And S3, training the improved YOLOv5 network model based on the preprocessed optical remote sensing image data set to obtain the trained ESR-YOLOv5 model.

S31, dividing the preprocessed optical remote sensing image data set;

specifically, in order to adapt to the requirements of model training, the method comprises the following steps of 1, dividing into a training set, a verification set and a test set according to the proportion of 6;

s32, training the improved YOLOv5 network model based on a training set to obtain a remote sensing image weight model;

specifically, referring to fig. 4, in order to obtain the improved YOLOv5 model concrete structure and the relation of the connection layers, which includes Inputs (input layer), focus (down-sampling layer), conv2D _ BN (convolution layer), CSPlayer (consisting of convolution layer + normalization layer), sppbottleeck (combination of several convolution layers), upSampling2D (up-sampling layer), and yohead (output layer), the names of the layers in the model are abstracted, and the calculation of matrix parameters is actually one by one in the computer program, therefore, the connection relation between the layers is also output to the next layer through the matrix data value of the previous layer, and all the connection layers are implemented by computer program codes; wherein Inputs (input layer): carrying out image matrixing on the remote sensing image; focus (downsampled layer): the input image is subjected to dimensionality reduction and abstraction, the image is represented by features of higher layers, the image is divided into a plurality of rectangular areas, and the maximum value is output to each sub-area, so that the input size of the next layer can be reduced, and the calculated amount and the number of parameters are further reduced; conv2D _ BN (convolutional layer): performing convolution kernel calculation on the output of the previous layer, and extracting different input characteristic information; CSPlayer (consisting of convolution layer + normalization layer): performing convolution calculation and normalizing the matrix after convolution; sppbottlene (combined from several convolutional layers): performing convolution kernel calculation on convolution layers with different structure compositions; upSampling2D (UpSampling layer): reducing the down-sampling layer with the original reduced size, and reducing the input characteristic image to the size of the original image; yoloHead (output layer): outputting the matrixed image;

the preprocessed data set is led into a detection model for training, and then enters a Focus part of a Backbone of the detection model, pixel points periodically extracted from a remote sensing image are reconstructed into a low-resolution image, namely, four adjacent positions of the image are stacked, w and h dimension information is focused to a conv channel space, the receptive field of each pixel point is improved, and loss of original information is reduced.
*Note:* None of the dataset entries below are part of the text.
-- pv_equiv track=rewrite | github.com/MrBrantCode/unitest_baseline | mut_generate/mist_train_cf/cf_4792/solution.py | concatenate_strings
-- ===== SOURCE A (Python) =====
-- def concatenate_strings(input_list):
--     result = []
--     total_len = sum(len(s) for s in input_list)
--     for i in range(len(input_list)):
--         concatenated = ""
--         for j in range(len(input_list)):
--             if i != j:
--                 concatenated += input_list[j]
--         result.append(concatenated)
--     return result
-- ===== SOURCE B (Python) =====
-- def concatenate_strings(input_list):
--     n = len(input_list)
--     prefix = [""] * (n + 1)
--     for i in range(n):
--         prefix[i + 1] = prefix[i] + input_list[i]
--     suffix = [""] * (n + 1)
--     for i in range(n - 1, -1, -1):
--         suffix[i] = input_list[i] + suffix[i + 1]
--     return [prefix[i] + suffix[i + 1] for i in range(n)]
-- ===== Notes on version B (the rewrite author's own statement) =====
-- stated objective: faster
-- what changed: Replaced the nested loop that re-concatenates all other strings for every index with prefix/suffix concatenation arrays (result[i] = prefix[i] + suffix[i+1]); intended as faster (O(n*L) vs O(n^2*L) work), measured 6.35x at the largest size both finished (n=4096).
import Mathlib
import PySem

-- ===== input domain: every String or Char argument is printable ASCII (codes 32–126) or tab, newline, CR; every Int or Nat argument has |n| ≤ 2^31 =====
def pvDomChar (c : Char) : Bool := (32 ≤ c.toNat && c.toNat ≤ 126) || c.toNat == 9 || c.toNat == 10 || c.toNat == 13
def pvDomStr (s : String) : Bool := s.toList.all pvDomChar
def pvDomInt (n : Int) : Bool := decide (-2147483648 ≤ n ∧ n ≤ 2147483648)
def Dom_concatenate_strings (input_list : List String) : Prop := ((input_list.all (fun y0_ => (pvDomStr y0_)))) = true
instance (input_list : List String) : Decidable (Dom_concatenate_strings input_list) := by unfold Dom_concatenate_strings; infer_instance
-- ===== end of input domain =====

-- B replaces A's quadratic per-index re-concatenation with prefix/suffix concatenation arrays; intended as faster (measured 6.35x at n=4096, the largest size both finished).

-- ===== PORT A =====
-- literal transliteration: outer loop over indices, inner loop skipping j = i, string accumulator
def concatenate_strings (input_list : List String) : List String :=
  let _total_len := (input_list.map String.length).sum
  (List.range input_list.length).foldl
    (fun result i =>
      result ++
        [(List.range input_list.length).foldl
          (fun concatenated j =>
            if i ≠ j then concatenated ++ input_list.getD j "" else concatenated) ""])
    []

-- ===== PORT B =====
-- prefix[k] = concatenation of the first k strings (B's forward loop)
def pvPrefixes (acc : String) : List String → List String
  | [] => [acc]
  | s :: rest => acc :: pvPrefixes (acc ++ s) rest

-- suffix[k] = concatenation of the strings from index k on (B's backward loop)
def pvSuffixes : List String → List String
  | [] => [""]
  | s :: rest =>
    let t := pvSuffixes rest
    (s ++ t.headI) :: t

def concatenate_strings_alt (input_list : List String) : List String :=
  List.zipWith (fun a b => a ++ b) (pvPrefixes "" input_list) (pvSuffixes input_list).tail

-- ===== PRECONDITION & SPEC =====
def Spec_concatenate_strings (input_list : List String) (out : List String) : Prop := out = concatenate_strings_alt input_list
instance (input_list : List String) (out : List String) : Decidable (Spec_concatenate_strings input_list out) := by unfold Spec_concatenate_strings; infer_instance

-- ===== CLAIM (what is proved, stated in full; the proofs are below) =====
def Claim_equal_concatenate_strings : Prop := ∀ (input_list : List String), Dom_concatenate_strings input_list → Spec_concatenate_strings input_list (concatenate_strings input_list)

-- ===== LEMMAS AND PROOFS =====

def pvJoin : List String → String
  | [] => ""
  | s :: rest => s ++ pvJoin rest

-- concatenation of all elements except the one at index i
def pvStrip (l : List String) (i : Nat) : String := pvJoin (l.take i ++ l.drop (i + 1))

theorem pvStrip_zero (s : String) (rest : List String) : pvStrip (s :: rest) 0 = pvJoin rest := by
  simp [pvStrip]

theorem pvStrip_succ (s : String) (rest : List String) (i : Nat) :
    pvStrip (s :: rest) (i + 1) = s ++ pvStrip rest i := by
  simp [pvStrip, pvJoin]

theorem fold_all (l : List String) (acc : String) :
    (List.range l.length).foldl (fun c j => c ++ l.getD j "") acc = acc ++ pvJoin l := by
  induction l generalizing acc with
  | nil => simp [pvJoin]
  | cons s rest ih =>
    simp only [List.length_cons, List.range_succ_eq_map, List.foldl_cons, List.foldl_map,
      List.getD_cons_zero, List.getD_cons_succ]
    rw [ih, pvJoin, String.append_assoc]

theorem inner_fold (l : List String) (i : Nat) (acc : String) :
    (List.range l.length).foldl
      (fun c j => if i ≠ j then c ++ l.getD j "" else c) acc = acc ++ pvStrip l i := by
  induction l generalizing i acc with
  | nil => simp [pvStrip, pvJoin]
  | cons s rest ih =>
    simp only [List.length_cons, List.range_succ_eq_map, List.foldl_cons, List.foldl_map,
      List.getD_cons_zero, List.getD_cons_succ]
    cases i with
    | zero =>
      simp only [ne_eq, not_true_eq_false, if_false]
      rw [show (fun (x : String) (y : Nat) => if ¬(0 : Nat) = y.succ then x ++ rest.getD y "" else x)
            = (fun c j => c ++ rest.getD j "") by
            funext c j; simp]
      rw [fold_all, pvStrip_zero]
    | succ i' =>
      simp only [ne_eq, Nat.succ_ne_zero, not_false_eq_true, if_true]
      rw [show (fun c j => if ¬ i' + 1 = j + 1 then c ++ rest.getD j "" else c)
            = (fun c j => if i' ≠ j then c ++ rest.getD j "" else c) by
            funext c j; by_cases h : i' = j <;> simp [h]]
      rw [ih, pvStrip_succ, String.append_assoc]

theorem outer_fold (n : Nat) (g : Nat → String) (acc : List String) :
    (List.range n).foldl (fun r i => r ++ [g i]) acc = acc ++ (List.range n).map g := by
  induction n generalizing acc with
  | zero => simp
  | succ m ih => rw [List.range_succ, List.foldl_append]; simp [ih]

theorem a_eq_map (l : List String) :
    concatenate_strings l = (List.range l.length).map (pvStrip l) := by
  unfold concatenate_strings
  rw [outer_fold]
  simp only [List.nil_append]
  apply List.map_congr_left
  intro i _
  rw [inner_fold, String.empty_append]

theorem suffixes_headI (l : List String) : (pvSuffixes l).headI = pvJoin l := by
  induction l with
  | nil => simp [pvSuffixes, pvJoin]
  | cons s rest ih => simp [pvSuffixes, pvJoin, ih]

theorem suffixes_cons (l : List String) : pvSuffixes l = pvJoin l :: (pvSuffixes l).tail := by
  cases l with
  | nil => simp [pvSuffixes, pvJoin]
  | cons s rest => simp [pvSuffixes, pvJoin, suffixes_headI]

theorem b_eq_map (l : List String) (acc : String) :
    List.zipWith (fun a b => a ++ b) (pvPrefixes acc l) (pvSuffixes l).tail
      = (List.range l.length).map (fun i => acc ++ pvStrip l i) := by
  induction l generalizing acc with
  | nil => simp [pvPrefixes, pvSuffixes]
  | cons s rest ih =>
    show List.zipWith _ (acc :: pvPrefixes (acc ++ s) rest) (pvSuffixes rest) = _
    rw [suffixes_cons rest]
    simp only [List.zipWith_cons_cons, List.length_cons, List.range_succ_eq_map,
      List.map_cons, List.map_map]
    congr 1
    rw [ih]
    apply List.map_congr_left
    intro i _
    simp [Function.comp, pvStrip_succ, String.append_assoc]

-- ===== VERDICT (by name: the statement is the Claim_ definition above) =====
theorem concatenate_strings_spec : Claim_equal_concatenate_strings := by
  intro l _
  unfold Spec_concatenate_strings concatenate_strings_alt
  rw [a_eq_map, b_eq_map]
  apply List.map_congr_left
  intro i _
  rw [String.empty_append]
-- pv_equiv track=rewrite | github.com/Rusca8/DynamicDeures | deuresweb/generator.py | poli_op
-- ===== SOURCE A (Python) =====
-- def poli_op(op, px, qx):
--     """Suma (op=1), resta (op=2) o multiplica (op=3) els polinomis donats
--
--     :param op: 1 suma, 2 resta, 3 multiplica
--     :param px: primer polinomi a operar, P(x) com a llista de coeficients
--     :param qx: segon polinomi a operar, Q(x) com a llista de coeficients
--     """
--     if op == 1:  # suma
--         sol = [0 for _ in range(max(len(px), len(qx)))]
--         for x in range(len(sol)):  # això fa la suma. jo tampoc l'entendré d'aquí un mes, but it works
--             if x < len(px):
--                 sol[-x-1] += px[-x-1]
--             if x < len(qx):
--                 sol[-x-1] += qx[-x-1]
--
--     elif op == 2:  # resta
--         sol = [0 for _ in range(max(len(px), len(qx)))]
--         for x in range(len(sol)):  # això fa la resta. jo tampoc l'entendré d'aquí un mes, but it works
--             if x < len(px):
--                 sol[-x-1] += px[-x-1]
--             if x < len(qx):
--                 sol[-x-1] -= qx[-x-1]
--
--     elif op == 3:  # multi
--         sol = [0 for _ in range(len(px) + len(qx) - 1)]
--         for x in range(len(px)):
--             for y in range(len(qx)):
--                 if px[-x-1] and qx[-y-1]:
--                     sol[-(x+y)-1] += px[-x-1] * qx[-y-1]
--
--     elif op == 4:  # divi
--         ...
--
--     return sol
-- ===== SOURCE B (Python) =====
-- def _polyadd(a, b):
--     """Add two coefficient lists (high degree first), front-padding the shorter."""
--     n = max(len(a), len(b))
--     a = [0] * (n - len(a)) + a
--     b = [0] * (n - len(b)) + b
--     return [u + v for u, v in zip(a, b)]
--
--
-- def poli_op(op, px, qx):
--     """Suma (op=1), resta (op=2) o multiplica (op=3) els polinomis donats.
--
--     Add/subtract: front-pad the shorter list with zeros and combine term by
--     term (subtraction reuses addition on the negated qx).  Multiply: Horner-
--     style shift-and-add fold -- for each coefficient of px (high degree first)
--     shift the accumulator one degree up and add qx scaled by it.  Ops other
--     than 1/2/3 leave `sol` unbound, as in the original.
--     """
--     if op == 1 or op == 2:
--         sol = _polyadd(px, qx if op == 1 else [-c for c in qx])
--     elif op == 3:
--         sol = []
--         for c in px:
--             sol = _polyadd(sol + [0], [c * q for q in qx])
--     return sol
-- ===== Notes on version B (the rewrite author's own statement) =====
-- stated objective: alternative
-- what changed: Add/subtract now front-pad the shorter coefficient list with zeros and combine the two equal-length lists term by term (subtraction reuses addition on the negated qx), instead of A's backwards negative-index scatter loop; multiplication is replaced by a Horner-style shift-and-add fold (for each px coefficient, high degree first, shift the accumulator one degree and add qx scaled by it) instead of A's preallocated double-loop scatter convolution.
-- outside the precondition, e.g. on poli_op(3, [], [1, 2]): A returns [0], B returns []; on poli_op(3, [1, 2], []): A returns [0], B returns [0, 0]
import Mathlib
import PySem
S33, inputting the verification set and the test set into the remote sensing image weight model for parameter adjustment and test processing to obtain a target detection result of the remote sensing image;

specifically, referring to fig. 2, as long as the verification set is used for evaluating the effect of the model and adjusting the hyper-parameters, the verification set comprises a plurality of remote sensing images and labels of target objects corresponding to the plurality of remote sensing images, when a group of remote sensing images in the training set is input into a remote sensing image weight model generated in the process of initial model training, when the training set reaches 10epoch, a plurality of remote sensing images in the verification set are input into the remote sensing image weight model for matrix calculation, the model outputs a plurality of image labels, then the output image labels and the original image labels of the target objects are evaluated and calculated, and mAP, PR curves, accuracy and recall rate are calculated; entering the next 10epoch stage till 100epoch, observing the result of verification calculation, and further adjusting parameters such as a model structure, a learning rate and an optimizer; testing the good and bad of the weight model generated by training and verification, inputting a plurality of remote sensing images in the test set into the weight model of the remote sensing images for matrix calculation, outputting a plurality of image labels by the model, evaluating and calculating the output image labels and the original labels of the image target objects, calculating mAP (maximum likelihood ratio), PR (resistance random) curves, precision and recall rate, and representing the evaluation results such as average precision and the like obtained by one-time calculation of the remote sensing images in the test set to represent the performance of the proposed method model;

the method comprises the steps that a remote sensing image weight model is used for a verification set to automatically obtain a preliminary identification detection result of a remote sensing image, the hyper-parameters of the remote sensing image weight model are adjusted, and some model parameters such as model structure, learning rate, an optimizer, anchor frame length-width ratio, calculation batch and the like are adjusted, parameters such as epoch setting training 100 iterations, batch size, learning rate and the like need to be adjusted, wherein one epoch represents a process of training all training samples once, the batch represents the number of parameters which are transmitted to a program for training once, the batch size determines the descending direction of the quantity gradient, the quantity of the undersized batch is small, and in extreme cases, for example, the batch size is 1, namely, each sample corrects the gradient direction once, the difference between the samples is larger and the samples are difficult to converge, and the oversize batch makes the gradient direction basically stable, easily falls into a local optimal solution, and reduces the precision; the learning rate is used as an important super-parameter in supervised learning and deep learning, and determines whether and when the objective function can converge to a local minimum value; the proper learning rate can enable the target function to be converged to a local minimum value in proper time, and the learning rate directly controls the magnitude of network gradient updating in training and directly influences the effective tolerance capability of the model; finally, the remote sensing image weight model is required to be placed in a test set to test the detection performance so as to verify that the proposed ESR-YOLOv5 model for detecting the automatic remote sensing image target is feasible.

The contents in the above method embodiments are all applicable to the present system embodiment, the functions specifically implemented by the present system embodiment are the same as those in the above method embodiment, and the beneficial effects achieved by the present system embodiment are also the same as those achieved by the above method embodiment.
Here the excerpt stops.